• **EXERCISE GOAL**: Read each line of the material and note whether it contains "pvSplitNl". Give the number of such lines and nothing else.

□ □ □ □ □

-- ===== VERDICT (by name: the statement is the Claim_ definition above) =====
theorem line_col_to_offset_py_spec : Claim_equal_line_col_to_offset_py := by
  intro text line col _ hpre
  obtain ⟨h0, h1, h2, h3⟩ := hpre
  rw [pv_splitOn_eq] at h2 h3
  show line_col_to_offset_py text line col = line_col_to_offset_py_alt text line col
  have hneg : ¬ (line < 0 ∨ col < 0) := by omega
  by_cases hl0 : line = 0
  · subst hl0
    have hfirst : PySem.List.pyGetD (pvLines text.toList) 0 [] = (pvSplitNl text.toList).1 := by
      simp [pvLines, PySem.List.pyGetD_zero_cons]
    rw [hfirst] at h3
    simp only [line_col_to_offset_py, line_col_to_offset_py_alt]
    rw [pv_split?_eq, pv_splitMax1_head, hfirst]
    rw [PySem.List.slice_to (pvLines text.toList) (le_refl 0)]
    have hc : ¬ col > ((pvSplitNl text.toList).1.length : Int) := by omega
    have hg : ¬ ((0:Int) ≥ ((pvLines text.toList).length : Int)) := by omega
    have hne : pvLines text.toList ≠ [] := by simp [pvLines]
    simp [hc, hne]
  · have hm0 : (0 : Int) + (line.toNat : Int) = line := by omega
    obtain ⟨off', hloop, hle, hlines, hsum⟩ :=
      pv_aLoop_spec line.toNat text.toList 0 line 0 hm0 (by omega)
        (by simp only [List.drop_zero]; omega)
    simp only [List.drop_zero] at hlines hsum
    have hsum0 : (off' : Int) = pvS (pvLines text.toList) line.toNat := by
      rw [hsum]; simp
    have hmlt : line.toNat < (pvLines text.toList).length := by omega
    have hl : PySem.List.pyGetD (pvLines text.toList) line []
        = (pvLines text.toList)[line.toNat] := PySem.List.pyGetD_eq_getElem _ _ h0 (by omega)
    set l := (pvLines text.toList)[line.toNat] with hldef
    rw [hl] at h3
    have hdropm : (pvLines text.toList).drop line.toNat
        = l :: (pvLines text.toList).drop (line.toNat + 1) := List.drop_eq_getElem_cons hmlt
    have hcons : pvLines (text.toList.drop off')
        = l :: (pvLines text.toList).drop (line.toNat + 1) := hlines.trans hdropm
    have hfst : (pvSplitNl (text.toList.drop off')).1 = l := by
      have h' := congrArg List.head? hcons
      simpa [pvLines] using h'
    have hsuffixlen : (text.toList.drop off').length = text.toList.length - off' := by simp
    have hLE : (if PySem.Chars.findFrom text.toList ['\n'] (off' : Int) = -1
          then ((text.toList.length : Int))
          else PySem.Chars.findFrom text.toList ['\n'] (off' : Int))
        = (off' : Int) + (l.length : Int) := by
      rw [PySem.Chars.findFrom_natCast text.toList ['\n'] off' hle, pv_find]
      by_cases hmem : '\n' ∈ text.toList.drop off'
      · rw [if_pos hmem, hfst]
        rw [if_neg (by omega)]
        rw [if_neg (by omega)]
      · rw [if_neg hmem, if_pos rfl, if_pos rfl]
        have he : text.toList.drop off' = l := by rw [← hfst]; exact (pv_not_mem _ hmem).symm
        have he2 : (text.toList.drop off').length = l.length := by rw [he]
        omega
    simp only [line_col_to_offset_py, line_col_to_offset_py_alt]
    rw [pv_split?_eq]
    rw [if_neg hneg]
    rw [if_neg hneg]
    rw [if_neg hl0]
    simp only [Nat.cast_zero] at hloop
    rw [hloop]
    simp only []
    rw [if_neg (by simp : ¬ (line ≠ line))]
    rw [hLE]
    rw [if_neg (by omega : ¬ ((off' : Int) + col > (off' : Int) + (l.length : Int)))]
    rw [if_neg (by omega : ¬ (line ≥ ((pvLines text.toList).length : Int)))]
    rw [hl]
    rw [if_neg (by omega : ¬ (col > (l.length : Int)))]
    rw [PySem.List.slice_to _ h0]
    rw [hsum0]
    simp [pvS, PySem.Chars.len_eq]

□ □ □ □ □

• **SOLUTION FOR THIS EXERCISE**: 3